Alex followed the officer through another door that led into a small square kitchen. The place was dark and dank, the damp spreading up the walls in a blackened rash and the stale smell of age and abandonment clogging the air. Other than old cupboard units and a cooker that looked as though it had never been cleaned, the room was empty. The remains of a smashed light bulb hung from the fitting at the centre of the ceiling.

‘You’d better come through,’ the officer said, nodding to the next doorway.

They followed him through an empty space that might once have been a living room. The door that led to the room where scene of crime officers now worked had been at some time padlocked, the lock found on the floor of the kitchen when the first officers had entered the building.

Alex sensed Chloe’s body tense as they stepped into the darkened room. The air was fetid and sour with the smell of iron. Patches of blood stained the already dark carpet at the right-hand side of the room. A wooden chair was upturned. Several lengths of rope lay strewn amidst it.

‘Jesus.’

Alex surveyed the scene, realising now exactly what Jacob and his friend Riley had seen. A woman in a chair. Her head hanging low and her long hair covering her face. At first, they hadn’t thought the woman was real. She looked just like one of those real-life dolls they dress up in shops. A Hallowe’en version.

Then they’d kept telling themselves that’s exactly what she had been, to make the memory of her go away.

Alex put a hand to her mouth. Had Sarah Taylor been here, tied to this chair? Was it Sarah the two boys had seen? Had she been alive? If it hadn’t been Sarah, who else had been here? And where was Sarah now?

‘We’ve got prints, boss.’

Alex watched a scene of crime officer collect a sample of blood from the floor at the foot of the upturned chair. The other SOCO was still dusting for further prints.

‘Could be the boys’ prints,’ Chloe suggested. ‘Did they actually come into the room?’

‘Jake said not. What the bloody hell were they doing out here alone at that time of night? Where were their parents?’

Chloe studied Alex, watching frustration play out in the tensing of her jaw. Chloe didn’t think it was suitable to point out that if the boys’ parents had been keeping a closer eye on them, they wouldn’t have found this place.

When she caught her eye, Alex looked away.
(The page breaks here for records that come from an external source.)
-- pv_equiv track=rewrite | github.com/sourya/compas_rcf | rcf/ur/comm.py | concatenate_script
-- ===== SOURCE A (Python) =====
-- def concatenate_script(list_ur_commands):
--     """
--     Internal function that concatenates generated UR script into one large script file. Usually used to combine
--     scripts generated by the GrasshopperPython components
--
--     Args:
--         list_ur_commands: A list of formatted UR Script strings
--
--     Returns:
--         ur_script: The concatenated script
--     """
--
--     ur_script = "\ndef clay_script():\n"
--     # ur_script += '\tpopup("running MAS_clay_shooting_script")\n'
--
--     combined_script = ""
--     for ur_cmd in list_ur_commands:
--         combined_script += ur_cmd
--
--     # format combined script
--     lines = combined_script.split("\n")
--     for l in lines:
--         ur_script += "\t" + l + "\n"
--
--     ur_script += 'end\n'
--     ur_script += '\nclay_script()\n'
--     return ur_script
-- ===== SOURCE B (Python) =====
-- def concatenate_script(list_ur_commands):
--     combined = "".join(list_ur_commands)
--     return ("\ndef clay_script():\n\t"
--             + combined.replace("\n", "\n\t")
--             + "\nend\n\nclay_script()\n")
-- ===== Notes on version B (the rewrite author's own statement) =====
-- stated objective: idiomatic
-- what changed: B joins the commands once and produces the indented body in closed form via a single combined.replace('\n', '\n\t') instead of splitting into a line list and looping to prepend a tab to each line.
import Mathlib
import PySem

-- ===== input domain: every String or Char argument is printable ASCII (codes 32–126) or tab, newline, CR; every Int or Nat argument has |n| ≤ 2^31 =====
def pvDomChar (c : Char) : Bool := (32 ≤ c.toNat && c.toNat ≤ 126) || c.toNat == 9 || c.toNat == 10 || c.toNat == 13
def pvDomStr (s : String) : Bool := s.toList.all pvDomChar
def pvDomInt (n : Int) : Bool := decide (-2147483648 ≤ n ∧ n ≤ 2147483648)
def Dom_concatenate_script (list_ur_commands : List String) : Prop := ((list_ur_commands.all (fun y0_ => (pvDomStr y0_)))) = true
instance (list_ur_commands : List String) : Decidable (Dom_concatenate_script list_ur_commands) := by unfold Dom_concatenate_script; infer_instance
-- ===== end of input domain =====

-- B builds the indented body in closed form via one replace("\n", "\n\t") instead of
-- splitting into a line list and looping to prepend a tab to each line (idiomatic).

-- ===== PORT A =====
def concatenate_script (list_ur_commands : List String) : String :=
  let ur_script := "\ndef clay_script():\n"
  let combined_script := list_ur_commands.foldl (fun acc ur_cmd => acc ++ ur_cmd) ""
  -- combined_script.split("\n"): separator is non-empty, so split? is always `some`
  let lines := (PySem.Str.split? combined_script "\n").getD []
  let ur_script := lines.foldl (fun acc l => acc ++ "\t" ++ l ++ "\n") ur_script
  let ur_script := ur_script ++ "end\n"
  let ur_script := ur_script ++ "\nclay_script()\n"
  ur_script

-- ===== PORT B =====
def concatenate_script_alt (list_ur_commands : List String) : String :=
  let combined := PySem.Str.join "" list_ur_commands
  "\ndef clay_script():\n\t" ++ PySem.Str.replace combined "\n" "\n\t" ++ "\nend\n\nclay_script()\n"

-- ===== PRECONDITION & SPEC =====
def Spec_concatenate_script (list_ur_commands : List String) (out : String) : Prop := out = concatenate_script_alt list_ur_commands
instance (list_ur_commands : List String) (out : String) : Decidable (Spec_concatenate_script list_ur_commands out) := by unfold Spec_concatenate_script; infer_instance

-- ===== CLAIM (what is proved, stated in full; the proofs are below) =====
def Claim_equal_concatenate_script : Prop := ∀ (list_ur_commands : List String), Dom_concatenate_script list_ur_commands → Spec_concatenate_script list_ur_commands (concatenate_script list_ur_commands)

-- ===== LEMMAS AND PROOFS =====

-- canonical "insert a tab after every newline" function
def pvTabAfterNl : List Char → List Char
  | [] => []
  | c :: t => if c = '\n' then '\n' :: '\t' :: pvTabAfterNl t else c :: pvTabAfterNl t

-- canonical split-on-newline with a reversed current-piece accumulator (mirrors splitOn.go's state)
def pvSplitNl : List Char → List Char → List (List Char)
  | cur, [] => [cur.reverse]
  | cur, c :: t => if c = '\n' then cur.reverse :: pvSplitNl [] t else pvSplitNl (c :: cur) t

theorem pv_intercalate_nil {α : Type} (xs : List (List α)) : List.intercalate ([] : List α) xs = xs.flatten := by
  induction xs with
  | nil => rfl
  | cons x t ih =>
    cases t with
    | nil => simp [List.intercalate]
    | cons y u =>
      simp only [List.intercalate, List.intersperse] at ih ⊢
      simp_all

theorem pv_replace_go (fuel : Nat) : ∀ (l acc : List Char), l.length ≤ fuel →
    PySem.Chars.replace.go ['\n'] ['\n', '\t'] fuel l acc = acc.reverse ++ pvTabAfterNl l := by
  induction fuel with
  | zero =>
    intro l acc h
    have : l = [] := List.eq_nil_of_length_eq_zero (Nat.le_zero.mp h)
    subst this
    simp [PySem.Chars.replace.go, pvTabAfterNl]
  | succ n ih =>
    intro l acc h
    cases l with
    | nil => simp [PySem.Chars.replace.go, pvTabAfterNl]
    | cons c t =>
      simp only [PySem.Chars.replace.go, List.isPrefixOf, Bool.and_true]
      by_cases hc : c = '\n'
      · subst hc
        simp only [beq_self_eq_true, if_pos]
        rw [show (List.drop ['\n'].length ('\n' :: t)) = t by simp]
        rw [ih t _ (by simpa using Nat.le_of_succ_le_succ h)]
        simp [pvTabAfterNl]
      · rw [if_neg (by simp; exact fun h => hc h.symm)]
        rw [ih t _ (by simpa using Nat.le_of_succ_le_succ h)]
        simp [pvTabAfterNl, hc]

theorem pv_splitOn_go (fuel : Nat) : ∀ (l cur : List Char) (accs : List (List Char)), l.length ≤ fuel →
    PySem.Chars.splitOn.go ['\n'] fuel l cur accs = accs.reverse ++ pvSplitNl cur l := by
  induction fuel with
  | zero =>
    intro l cur accs h
    have : l = [] := List.eq_nil_of_length_eq_zero (Nat.le_zero.mp h)
    subst this
    simp [PySem.Chars.splitOn.go, pvSplitNl]
  | succ n ih =>
    intro l cur accs h
    cases l with
    | nil => simp [PySem.Chars.splitOn.go, pvSplitNl]
    | cons c t =>
      simp only [PySem.Chars.splitOn.go, List.isPrefixOf, Bool.and_true]
      by_cases hc : c = '\n'
      · subst hc
        simp only [beq_self_eq_true, if_pos]
        rw [show (List.drop ['\n'].length ('\n' :: t)) = t by simp]
        rw [ih t [] (cur.reverse :: _) (by simpa using Nat.le_of_succ_le_succ h)]
        simp [pvSplitNl]
      · rw [if_neg (by simp; exact fun h => hc h.symm)]
        rw [ih t (c :: cur) _ (by simpa using Nat.le_of_succ_le_succ h)]
        simp [pvSplitNl, hc]

theorem pv_flatMap_splitNl (l : List Char) : ∀ cur : List Char,
    (pvSplitNl cur l).flatMap (fun p => '\t' :: (p ++ ['\n'])) =
      '\t' :: (cur.reverse ++ pvTabAfterNl l ++ ['\n']) := by
  induction l with
  | nil => intro cur; simp [pvSplitNl, pvTabAfterNl]
  | cons c t ih =>
    intro cur
    by_cases hc : c = '\n'
    · subst hc
      rw [show pvSplitNl cur ('\n' :: t) = cur.reverse :: pvSplitNl [] t from by simp [pvSplitNl]]
      rw [List.flatMap_cons, ih []]
      simp [pvTabAfterNl]
    · simp only [pvSplitNl, pvTabAfterNl, if_neg hc, ih (c :: cur)]
      simp

theorem pv_foldl_append_toList (l : List String) : ∀ acc : String,
    (l.foldl (fun acc ur_cmd => acc ++ ur_cmd) acc).toList =
      acc.toList ++ (l.map String.toList).flatten := by
  induction l with
  | nil => intro acc; simp
  | cons x xs ih => intro acc; simp [List.foldl_cons, ih, String.toList_append]

theorem pv_foldl_lines_toList (lines : List String) : ∀ acc : String,
    (lines.foldl (fun acc l => acc ++ "\t" ++ l ++ "\n") acc).toList =
      acc.toList ++ (lines.map String.toList).flatMap (fun p => '\t' :: (p ++ ['\n'])) := by
  induction lines with
  | nil => intro acc; simp
  | cons x xs ih =>
    intro acc
    simp [List.foldl_cons, ih, String.toList_append]

-- ===== VERDICT (by name: the statement is the Claim_ definition above) =====
theorem concatenate_script_spec : Claim_equal_concatenate_script := by
  intro l _
  unfold Spec_concatenate_script concatenate_script concatenate_script_alt
  apply String.toList_inj.mp
  simp only [String.toList_append, PySem.Str.toList_replace, PySem.Str.toList_join]
  -- the joined / folded combined script, as a character list
  have hjoin : PySem.Chars.join "".toList (l.map String.toList) = (l.map String.toList).flatten := by
    simp only [PySem.Chars.join]
    exact pv_intercalate_nil _
  have hcomb := pv_foldl_append_toList l ""
  set cs : List Char := (l.map String.toList).flatten with hcs
  -- A's split: split? with non-empty separator is `some` of the splitOn pieces
  have hsplit : PySem.Str.split? (l.foldl (fun acc ur_cmd => acc ++ ur_cmd) "") "\n" =
      some ((PySem.Chars.splitOn cs ['\n']).map String.ofList) := by
    simp only [PySem.Str.split?, PySem.Chars.split?]
    rw [hcomb]
    simp [hcs]
  rw [hsplit]
  simp only [Option.getD_some]
  rw [pv_foldl_lines_toList]
  have hmap : ((PySem.Chars.splitOn cs ['\n']).map String.ofList).map String.toList =
      PySem.Chars.splitOn cs ['\n'] := by
    simp [List.map_map, Function.comp_def]
  rw [hmap]
  have hS : PySem.Chars.splitOn cs ['\n'] = pvSplitNl [] cs := by
    simpa using pv_splitOn_go (cs.length + 1) cs [] [] (Nat.le_succ _)
  have hR : PySem.Chars.replace cs ['\n'] ['\n', '\t'] = pvTabAfterNl cs := by
    simp only [PySem.Chars.replace]
    rw [if_neg (by simp)]
    simpa using pv_replace_go cs.length cs [] (Nat.le_refl _)
  rw [show ("\n" : String).toList = ['\n'] from rfl, show ("\n\t" : String).toList = ['\n', '\t'] from rfl]
  rw [hS, hjoin, hR, pv_flatMap_splitNl cs []]
  simp
-- pv_equiv track=rewrite | github.com/jso122-2/DAWN_pub_real | juliet_flower.py | _amplify_emotion
-- ===== SOURCE A (Python) =====
-- def _amplify_emotion(content: str) -> str:
--     """Amplify emotional content"""
--     emotion_amplifiers = {
--         "happy": "joyous",
--         "sad": "melancholic",
--         "angry": "tempestuous",
--         "love": "passionate",
--         "fear": "trembling"
--     }
--
--     for mild, intense in emotion_amplifiers.items():
--         content = content.replace(mild, intense)
--
--     return content
-- ===== SOURCE B (Python) =====
-- def _amplify_emotion(content: str) -> str:
--     """Amplify emotional content (single left-to-right pass)."""
--     emotion_amplifiers = {
--         "happy": "joyous",
--         "sad": "melancholic",
--         "angry": "tempestuous",
--         "love": "passionate",
--         "fear": "trembling"
--     }
--
--     out = []
--     i = 0
--     n = len(content)
--     while i < n:
--         for mild, intense in emotion_amplifiers.items():
--             if content.startswith(mild, i):
--                 out.append(intense)
--                 i += len(mild)
--                 break
--         else:
--             out.append(content[i])
--             i += 1
--     return "".join(out)
-- ===== Notes on version B (the rewrite author's own statement) =====
-- stated objective: alternative
-- what changed: B replaces all five emotion words in ONE left-to-right scan of the content (at each position try the keys, emit the amplified word or the character), instead of A's five full str.replace passes, so B never re-matches text produced by an earlier replacement.
-- intended difference: On contents containing the substring 'happyad', A's second pass re-matches the emergent 'sad' spanning the boundary of its own 'happy'->'joyous' replacement (A('happyad')='joyoumelancholic'), while B amplifies only words present in the original text (B('happyad')='joyousad'), which is the intended behaviour. — e.g. on _amplify_emotion("happyad"): A returns "joyoumelancholic", B returns "joyousad"
import Mathlib
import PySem
lemma pvRootOK (n cs st : Int) (hn : 0 ≤ n) (hst : 1 ≤ st)
    (hpre : 0 < n → max 1 (PySem.Int.floordiv (n - cs + st - 1) st) * st ≤ n) :
    ∀ f : Nat, pvOK n cs st f 0 0 := by
  intro f
  cases f with
  | zero => exact fun _ => hn
  | succ f =>
    refine ⟨fun _ => hn, fun h0n => ?_⟩
    have h := pvChainOK n cs st hst (hpre h0n) f 1 le_rfl (Or.inl rfl)
    have e1 : (1 : Int) * st = 0 + st := by ring
    rw [e1] at h
    exact h

-- what the filter does to a single window at a stop state
lemma pvStopCase (n cs st s b : Int) (_hn : 0 ≤ n) (hcs : 1 ≤ cs) (hst : 1 ≤ st)
    (hb : b = s + cs ∨ (s = 0 ∧ b = 0)) (hnb : n ≤ b) (hs : s ≤ n) :
    List.filter (fun w => !(w.contains n)) [PySem.List.pyRange s (s + cs) 1]
      = (PySem.List.pyRange s (n - cs + 1) st).map
          (fun t => PySem.List.pyRange t (t + cs) 1) := by
  by_cases hlt : n < s + cs
  · have hmem : n ∈ PySem.List.pyRange s (s + cs) 1 := PySem.List.mem_pyRange_one.mpr ⟨hs, hlt⟩
    have hnil : PySem.List.pyRange s (n - cs + 1) st = [] :=
      pvRange_nil_of_pos (a := s) (b := n - cs + 1) (by omega) (by omega)
    rw [hnil]
    simp [hmem]
  · rw [not_lt] at hlt
    have hbe : b = s + cs := by
      rcases hb with h | ⟨h1, h2⟩
      · exact h
      · omega
    have hnc : ¬ n ∈ PySem.List.pyRange s (s + cs) 1 := by
      rw [PySem.List.mem_pyRange_one]; omega
    have hcons : PySem.List.pyRange s (n - cs + 1) st
        = s :: PySem.List.pyRange (s + st) (n - cs + 1) st :=
      pvRange_cons_of_pos (a := s) (b := n - cs + 1) (by omega) (by omega)
    have hnil : PySem.List.pyRange (s + st) (n - cs + 1) st = [] :=
      pvRange_nil_of_pos (a := s + st) (b := n - cs + 1) (by omega) (by omega)
    rw [hcons, hnil]
    simp [hnc]

-- main invariant: filtering A's generated chain gives exactly B's start list, mapped to windows
lemma pvT_filter (n cs st : Int) (hn : 0 ≤ n) (hcs : 1 ≤ cs) (hst : 1 ≤ st) :
    ∀ (f : Nat) (s b : Int), (b = s + cs ∨ (s = 0 ∧ b = 0)) → pvOK n cs st f s b →
      n ≤ b + st * f →
    (pvT n cs st f s b).filter (fun w => !(w.contains n))
      = (PySem.List.pyRange s (n - cs + 1) st).map
          (fun t => PySem.List.pyRange t (t + cs) 1) := by
  intro f
  induction f with
  | zero =>
    intro s b hb hok hfuel
    exact pvStopCase n cs st s b hn hcs hst hb (by simpa using hfuel) (hok (by simpa using hfuel))
  | succ f ih =>
    intro s b hb hok hfuel
    have hok1 : n ≤ b → s ≤ n := hok.1
    have hok2 : b < n → pvOK n cs st f (s + st) (s + st + cs) := hok.2
    by_cases hblt : b < n
    · rw [pvT, if_pos hblt]
      have hfc : st * ((f : Int) + 1) = st * f + st := by ring
      have hfuel' : n ≤ (s + st + cs) + st * (f : Int) := by
        rcases hb with hbe | ⟨hs0, hb0⟩
        · push_cast at hfuel; linarith
        · subst hs0; subst hb0; push_cast at hfuel; linarith
      have ht := ih (s + st) (s + st + cs) (Or.inl rfl) (hok2 hblt) (by exact_mod_cast hfuel')
      rcases hb with hbe | ⟨hs0, hb0⟩
      · -- b = s + cs < n : window kept, B's start list begins with s
        have hnc : ¬ n ∈ PySem.List.pyRange s (s + cs) 1 := by
          rw [PySem.List.mem_pyRange_one]; omega
        have hcons : PySem.List.pyRange s (n - cs + 1) st
            = s :: PySem.List.pyRange (s + st) (n - cs + 1) st :=
          pvRange_cons_of_pos (a := s) (b := n - cs + 1) (by omega) (by omega)
        rw [hcons, List.map_cons, ← ht]
        simp [hnc]
      · subst hs0; subst hb0
        by_cases hncs : n < cs
        · -- the window [0, cs) contains n : dropped, and B's start list is empty
          have hmem : n ∈ PySem.List.pyRange 0 (0 + cs) 1 :=
            PySem.List.mem_pyRange_one.mpr ⟨hn, by omega⟩
          have hnil1 : PySem.List.pyRange 0 (n - cs + 1) st = [] :=
            pvRange_nil_of_pos (a := 0) (b := n - cs + 1) (by omega) (by omega)
          have hnil2 : PySem.List.pyRange (0 + st) (n - cs + 1) st = [] :=
            pvRange_nil_of_pos (a := 0 + st) (b := n - cs + 1) (by omega) (by omega)
          have hc : (PySem.List.pyRange 0 (0 + cs) 1).contains n = true := by simpa using hmem
          rw [List.filter_cons, hc, hnil1, ht, hnil2]
          simp
        · -- cs ≤ n : window kept, B's start list begins with 0
          rw [not_lt] at hncs
          have hnc : ¬ n ∈ PySem.List.pyRange 0 (0 + cs) 1 := by
            rw [PySem.List.mem_pyRange_one]; omega
          have hcons : PySem.List.pyRange 0 (n - cs + 1) st
              = 0 :: PySem.List.pyRange (0 + st) (n - cs + 1) st :=
            pvRange_cons_of_pos (a := 0) (b := n - cs + 1) (by omega) (by omega)
          have hc : (PySem.List.pyRange 0 (0 + cs) 1).contains n = false := by simpa using hnc
          rw [List.filter_cons, hc, hcons, List.map_cons, ← ht]
          simp
    · rw [pvT, if_neg hblt]
      exact pvStopCase n cs st s b hn hcs hst hb (by omega) (hok1 (by omega))

-- ===== VERDICT (by name: the statement is the Claim_ definition above) =====
theorem chunk_collection_spec : Claim_equal_chunk_collection := by
  intro collection cs ov _ hpre
  obtain ⟨hcs, hov, hpre3⟩ := hpre
  unfold Spec_chunk_collection chunk_collection chunk_collection_alt
  have hst : 1 ≤ cs - ov := by omega
  have hn : (0 : Int) ≤ (collection.length : Int) := by positivity
  have e0 : PySem.List.pyRange 0 cs 1 = PySem.List.pyRange 0 (0 + cs) 1 := by norm_num
  rw [e0, show [PySem.List.pyRange 0 (0 + cs) 1] = [] ++ [PySem.List.pyRange 0 (0 + cs) 1] from rfl,
    pvLoop_eq_pvT (collection.length : Int) cs (ov - 1) hcs, List.nil_append,
    show cs - 1 - (ov - 1) = cs - ov from by ring]
  have hfuel : (collection.length : Int) ≤ 0 + (cs - ov) * ((collection.length + 1 : Nat) : Int) := by
    have h1 : (1 : Int) * ((collection.length : Int) + 1) ≤ (cs - ov) * ((collection.length : Int) + 1) :=
      mul_le_mul_of_nonneg_right hst (by omega)
    push_cast
    linarith
  rw [pvT_filter (collection.length : Int) cs (cs - ov) hn hcs hst (collection.length + 1) 0 0
    (Or.inr ⟨rfl, rfl⟩) (pvRootOK (collection.length : Int) cs (cs - ov) hn hst hpre3 _) hfuel]
  rw [List.map_map]
  rfl
-- pv_equiv track=rewrite | github.com/srosenthal/nagbot | app/sqaws.py | get_tag_names
-- ===== SOURCE A (Python) =====
-- def get_tag_names(tags: dict) -> tuple:
--     stop_after_tag_name, terminate_after_tag_name, nagbot_state_tag_name = 'StopAfter', 'TerminateAfter', 'NagbotState'
--     for key, value in tags.items():
--         if (key.lower()).startswith('stop') and 'after' in (key.lower()):
--             stop_after_tag_name = key
--         if (key.lower()).startswith('terminate') and 'after' in (key.lower()):
--             terminate_after_tag_name = key
--         if (key.lower()).startswith('nagbot') and 'state' in (key.lower()):
--             nagbot_state_tag_name = key
--     return stop_after_tag_name, terminate_after_tag_name, nagbot_state_tag_name
-- ===== SOURCE B (Python) =====
-- def get_tag_names(tags: dict) -> tuple:
--     def last_key(pred, default):
--         return next((k for k in reversed(list(tags)) if pred(k.lower())), default)
--     stop_after_tag_name = last_key(lambda k: k.startswith('stop') and 'after' in k, 'StopAfter')
--     terminate_after_tag_name = last_key(lambda k: k.startswith('terminate') and 'after' in k, 'TerminateAfter')
--     nagbot_state_tag_name = last_key(lambda k: k.startswith('nagbot') and 'state' in k, 'NagbotState')
--     return stop_after_tag_name, terminate_after_tag_name, nagbot_state_tag_name
-- ===== Notes on version B (the rewrite author's own statement) =====
-- stated objective: simpler
-- what changed: Replaced the single fused three-branch last-match-wins loop with a small helper that does a reversed first-match scan of the keys, called once per tag name.
import Mathlib
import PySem

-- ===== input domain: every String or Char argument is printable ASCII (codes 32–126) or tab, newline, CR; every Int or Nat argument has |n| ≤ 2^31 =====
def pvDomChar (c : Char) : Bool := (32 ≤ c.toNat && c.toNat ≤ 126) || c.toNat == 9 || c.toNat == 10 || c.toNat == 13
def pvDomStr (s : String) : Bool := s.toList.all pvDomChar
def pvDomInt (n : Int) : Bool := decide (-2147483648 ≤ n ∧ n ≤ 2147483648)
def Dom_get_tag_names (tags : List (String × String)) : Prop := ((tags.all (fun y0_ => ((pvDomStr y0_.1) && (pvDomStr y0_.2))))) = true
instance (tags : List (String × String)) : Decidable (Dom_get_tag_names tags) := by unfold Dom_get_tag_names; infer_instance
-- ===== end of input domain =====

-- B replaces A's single fused three-accumulator loop with one helper doing a
-- reversed first-match scan of the keys, called once per tag name (objective: simpler).

-- ===== PORT A =====
-- predicates on the lowercased key, as A writes them
def pvStopPred (lk : String) : Bool := PySem.Str.startswith lk "stop" && PySem.Str.isIn "after" lk
def pvTermPred (lk : String) : Bool := PySem.Str.startswith lk "terminate" && PySem.Str.isIn "after" lk
def pvNagPred (lk : String) : Bool := PySem.Str.startswith lk "nagbot" && PySem.Str.isIn "state" lk

def get_tag_names (tags : List (String × String)) : String × String × String :=
  tags.foldl
    (fun st kv =>
      let key := kv.1
      let st1 := if pvStopPred (PySem.Str.lower key) then (key, st.2.1, st.2.2) else st
      let st2 := if pvTermPred (PySem.Str.lower key) then (st1.1, key, st1.2.2) else st1
      if pvNagPred (PySem.Str.lower key) then (st2.1, st2.2.1, key) else st2)
    ("StopAfter", "TerminateAfter", "NagbotState")

-- ===== PORT B =====
-- last key (in insertion order) whose lowercase satisfies pred, as a reversed first-match
def pvLastKey (pred : String → Bool) (default : String) (tags : List (String × String)) : String :=
  (((tags.map Prod.fst).reverse.find? (fun k => pred (PySem.Str.lower k))).getD default)

def get_tag_names_alt (tags : List (String × String)) : String × String × String :=
  (pvLastKey pvStopPred "StopAfter" tags,
   pvLastKey pvTermPred "TerminateAfter" tags,
   pvLastKey pvNagPred "NagbotState" tags)

-- ===== PRECONDITION & SPEC =====
def Spec_get_tag_names (tags : List (String × String)) (out : String × String × String) : Prop := out = get_tag_names_alt tags
instance (tags : List (String × String)) (out : String × String × String) : Decidable (Spec_get_tag_names tags out) := by unfold Spec_get_tag_names; infer_instance

-- ===== CLAIM (what is proved, stated in full; the proofs are below) =====
def Claim_equal_get_tag_names : Prop := ∀ (tags : List (String × String)), Dom_get_tag_names tags → Spec_get_tag_names tags (get_tag_names tags)

-- ===== LEMMAS AND PROOFS =====

theorem fold_eq_lastKeys (tags : List (String × String)) :
    ∀ (a b c : String),
      tags.foldl
        (fun st kv =>
          let key := kv.1
          let st1 := if pvStopPred (PySem.Str.lower key) then (key, st.2.1, st.2.2) else st
          let st2 := if pvTermPred (PySem.Str.lower key) then (st1.1, key, st1.2.2) else st1
          if pvNagPred (PySem.Str.lower key) then (st2.1, st2.2.1, key) else st2)
        (a, b, c)
      = (pvLastKey pvStopPred a tags, pvLastKey pvTermPred b tags, pvLastKey pvNagPred c tags) := by
  induction tags with
  | nil => intro a b c; simp [pvLastKey]
  | cons kv rest ih =>
    intro a b c
    simp only [List.foldl_cons]
    rw [ih]
    have h : ∀ (pred : String → Bool) (d : String),
        pvLastKey pred d (kv :: rest)
          = pvLastKey pred (if pred (PySem.Str.lower kv.1) then kv.1 else d) rest := by
      intro pred d
      simp only [pvLastKey, List.map_cons, List.reverse_cons, List.find?_append]
      cases hf : (rest.map Prod.fst).reverse.find? (fun k => pred (PySem.Str.lower k)) with
      | some x => simp
      | none =>
        simp only [Option.none_or]
        by_cases hp : pred (PySem.Str.lower kv.1) <;> simp [List.find?, hp]
    rw [h, h, h]
    by_cases h1 : pvStopPred (PySem.Str.lower kv.1) <;>
      by_cases h2 : pvTermPred (PySem.Str.lower kv.1) <;>
        by_cases h3 : pvNagPred (PySem.Str.lower kv.1) <;>
          simp [h1, h2, h3]

-- ===== VERDICT (by name: the statement is the Claim_ definition above) =====
theorem get_tag_names_spec : Claim_equal_get_tag_names := by
  intro tags _
  unfold Spec_get_tag_names get_tag_names get_tag_names_alt
  exact fold_eq_lastKeys tags "StopAfter" "TerminateAfter" "NagbotState"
She ushered Chloe back out to the kitchen.

‘If Sarah Taylor, or whoever else, was here then how were they moved – how were they brought here?’

‘Road’s pretty isolated. Be easy enough for someone to come and go without being noticed, I suppose.’

Alex went back through to the small landing and glanced along the walls at the side of the staircase. ‘No blood out here,’ she mused. ‘If someone had been brought here against their will, there’d be signs of a struggle, wouldn’t there? And if he’d had to move an injured person back down these stairs, where’s the blood?’ She put a hand to her face and pressed her fingers against her eyelids. She knew that injured would likely mean dead. As she began to consider the ways the woman had been removed from the building, dark images permeated Alex’s thoughts.

‘We need to get Jake and Riley in and get them printed,’ she said, thinking aloud. ‘If we can rule them out, we might be able to isolate the killer’s prints.’

Her phone began to ring. She took it from her pocket and saw DC Mason’s number flash up from the screen.

‘Daniel.’

‘I’ve watched some of the CCTV footage sent over from the strip club where Lola worked,’ he told Alex.

The call the station had received had been from a young woman who hadn’t wanted to give her name. She claimed she had worked with Lola in a strip club in Cardiff – one of the subterranean bars that ran the length of St Mary’s Street – and said it was doubtful the manager would have contacted police even had he heard of Lola’s murder. It seemed he paid a lot of the girls who worked there cash in hand and was notorious for fiddling the club’s accounts. He wouldn’t have wanted any attention from the police.